Have a look at the Zwickau and Chemnitz Universities’s menu (cafeterias of both universities are operated by Studentenwerk Chemnitz-Zwickau). In this project we want to scrape as much as possible historic menu data from that website. Read Accessing Data before you start. Section Web Access is of particular importance.

The API#

Often web APIs come with some documentation. In our case we neither see an obvious API nor some documentation. Clicking through the menus of past weeks and watching the browser’s address bar we see how date and other information is encoded in the URL. This is our key for scraping historic data.

In addition, there is a link an the lower right looking like information about the API. But it turns out, that there is not much API related information, but the useful hint on on XML interface using the same parameter envoding like the HTML interface.

Task: Understand the arguments in the HTML URLs. Then try the XML API from your browser’s address bar. Note all location IDs (for ‘Mensa Ring’ and so on) and the oldest available menu (by trial and error).

Solution:

# your answer

Getting Raw Data#

We proceed in two steps:

  • get all the XML files,

  • parse all XML files.

Parsing will require lots of trial and error. Thus, first downloading all files and parsing in a second step avoids repeated requests to the server while developing and testing code for parsing.

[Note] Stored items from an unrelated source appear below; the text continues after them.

-- pv_equiv track=rewrite | github.com/dododoSA/Models4RL | models/Qlearning/Qlearning.py | generate_state_index
-- ===== SOURCE A (Python) =====
-- def generate_state_index(discretized, discretized_nums):
--     index = 0
--     for i, x in enumerate(discretized):
--         digit = 1
--         for j in range(i):
--             digit *= discretized_nums[j]
--         index += x * digit
--
--     return index
-- ===== SOURCE B (Python) =====
-- def generate_state_index(discretized, discretized_nums):
--     index = 0
--     multiplier = 1
--     for x, n in zip(discretized, discretized_nums + [1]):
--         index += x * multiplier
--         multiplier *= n
--     return index
-- ===== Notes on version B (the rewrite author's own statement) =====
-- stated objective: faster
-- what changed: Replaced the nested loop that recomputes the product-of-radices prefix from scratch for every position with a single pass over zip(discretized, discretized_nums + [1]) that maintains a running multiplier.
import Mathlib
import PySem

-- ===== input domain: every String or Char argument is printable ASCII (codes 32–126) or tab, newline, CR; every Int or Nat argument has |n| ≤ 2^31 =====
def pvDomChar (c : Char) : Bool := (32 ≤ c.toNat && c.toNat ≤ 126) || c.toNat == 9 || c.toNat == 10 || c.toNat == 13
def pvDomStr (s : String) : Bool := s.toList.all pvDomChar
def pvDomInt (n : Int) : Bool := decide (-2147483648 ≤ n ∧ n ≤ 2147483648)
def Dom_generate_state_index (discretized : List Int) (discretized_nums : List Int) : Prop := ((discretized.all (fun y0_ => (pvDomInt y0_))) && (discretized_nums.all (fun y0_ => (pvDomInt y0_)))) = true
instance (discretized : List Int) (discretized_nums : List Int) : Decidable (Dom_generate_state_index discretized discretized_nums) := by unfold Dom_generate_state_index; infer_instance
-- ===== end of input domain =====

-- ===== PORT A =====
-- B is a single pass with a running multiplier instead of A's nested recomputation (O(n) vs O(n^2)).
-- pyGetD is exact here: Pre_ guarantees every index discretized_nums[j] is in range (j < len(discretized)-1 <= len(discretized_nums)).
def generate_state_index (discretized : List Int) (discretized_nums : List Int) : Int :=
  (PySem.List.enumerate discretized).foldl
    (fun index ix =>
      let digit := (PySem.List.pyRange 0 ix.1 1).foldl
        (fun digit j => digit * PySem.List.pyGetD discretized_nums j 0) 1
      index + ix.2 * digit) 0

-- ===== PORT B =====
def generate_state_index_alt (discretized : List Int) (discretized_nums : List Int) : Int :=
  ((List.zip discretized (discretized_nums ++ [1])).foldl
    (fun s p => (s.1 + p.1 * s.2, s.2 * p.2)) (0, 1)).1

-- ===== PRECONDITION & SPEC =====
-- Pre_ excludes exactly the inputs where A raises IndexError (it needs discretized_nums[j] for every j < len(discretized) - 1).
def Pre_generate_state_index (discretized : List Int) (discretized_nums : List Int) : Prop :=
  discretized.length ≤ discretized_nums.length + 1
instance (discretized : List Int) (discretized_nums : List Int) : Decidable (Pre_generate_state_index discretized discretized_nums) := by unfold Pre_generate_state_index; infer_instance
def pvWitness_generate_state_index : List Int × List Int := ([1, 2], [3, 4])

def Spec_generate_state_index (discretized : List Int) (discretized_nums : List Int) (out : Int) : Prop := out = generate_state_index_alt discretized discretized_nums
instance (discretized : List Int) (discretized_nums : List Int) (out : Int) : Decidable (Spec_generate_state_index discretized discretized_nums out) := by unfold Spec_generate_state_index; infer_instance

-- ===== CLAIM (what is proved, stated in full; the proofs are below) =====
def Claim_equal_generate_state_index : Prop := ∀ (discretized : List Int) (discretized_nums : List Int), Dom_generate_state_index discretized discretized_nums → Pre_generate_state_index discretized discretized_nums → Spec_generate_state_index discretized discretized_nums (generate_state_index discretized discretized_nums)

-- ===== LEMMAS AND PROOFS =====
-- Reference mixed-radix value: H d ns = d0 + n0*(d1 + n1*(...)).
def pvH : List Int → List Int → Int
  | [], _ => 0
  | _ :: _, [] => 0
  | x :: d, n :: ns => x + n * pvH d ns

lemma pvB_fold (d ns : List Int) : ∀ (acc m : Int),
    ((List.zip d ns).foldl (fun s p => (s.1 + p.1 * s.2, s.2 * p.2)) (acc, m)).1
      = acc + m * pvH d ns := by
  induction d generalizing ns with
  | nil => intro acc m; simp [pvH]
  | cons x d ih =>
    intro acc m
    cases ns with
    | nil => simp [pvH]
    | cons n ns =>
      simp only [List.zip_cons_cons, List.foldl_cons, pvH]
      rw [ih]
      ring

lemma pv_digit (nums : List Int) (k : Nat) (hk : k ≤ nums.length) :
    (PySem.List.pyRange 0 (k : Int) 1).foldl
      (fun digit j => digit * PySem.List.pyGetD nums j 0) 1 = (nums.take k).prod := by
  induction k with
  | zero => simp [PySem.List.pyRange_one_eq_nil]
  | succ k ih =>
    have hk' : k < nums.length := by omega
    rw [show ((k + 1 : Nat) : Int) = (k : Int) + 1 by push_cast; ring,
        PySem.List.pyRange_one_succ_right (by omega : (0:Int) ≤ (k:Int)),
        List.foldl_append, ih (by omega), List.foldl_cons, List.foldl_nil,
        PySem.List.pyGetD_natCast, List.prod_take_succ _ _ hk',
        List.getD_eq_getElem _ _ hk']

lemma pvA_gen (nums : List Int) : ∀ (d : List Int) (k : Nat) (acc : Int),
    k + d.length ≤ nums.length + 1 →
    (PySem.List.enumerate d (k : Int)).foldl
      (fun index ix =>
        let digit := (PySem.List.pyRange 0 ix.1 1).foldl
          (fun digit j => digit * PySem.List.pyGetD nums j 0) 1
        index + ix.2 * digit) acc
      = acc + (nums.take k).prod * pvH d (nums.drop k ++ [1]) := by
  intro d
  induction d with
  | nil => intro k acc _; simp [PySem.List.enumerate_nil, pvH]
  | cons x d ih =>
    intro k acc hlen
    rw [List.length_cons] at hlen
    rw [PySem.List.enumerate_cons, List.foldl_cons]
    simp only
    rw [pv_digit nums k (by omega),
        show ((k : Int) + 1) = ((k + 1 : Nat) : Int) by push_cast; ring,
        ih (k + 1) _ (by omega)]
    by_cases hk : k < nums.length
    · rw [List.drop_eq_getElem_cons hk]
      simp only [List.cons_append, pvH]
      rw [List.prod_take_succ _ _ hk]
      ring
    · have hke : k = nums.length := by omega
      have hd : d = [] := by
        have : d.length = 0 := by omega
        exact List.length_eq_zero_iff.mp this
      subst hd hke
      simp [pvH]
      ring

-- ===== VERDICT (by name: the statement is the Claim_ definition above) =====
theorem generate_state_index_spec : Claim_equal_generate_state_index := by
  intro d nums _ hpre
  unfold Spec_generate_state_index generate_state_index generate_state_index_alt
  unfold Pre_generate_state_index at hpre
  have hA := pvA_gen nums d 0 0 (by omega)
  simp only [Nat.cast_zero, List.take_zero, List.prod_nil, List.drop_zero, zero_add, one_mul] at hA
  rw [hA, pvB_fold d (nums ++ [1]) 0 1]
  ring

Task: Write a Python script which downloads menu XML files for all week days and mensa IDs 3 and 4. Write all files into the same directory. Before you start: How many requests will be send to the server? How long will it take if we send two requests per second?

Solution:

# your solution

Parsing#

Task: From all the downloaded files extract all meals including date, category, description, and prices for students, staff, guests. Save the data to a CSV file.

Solution:

# your solution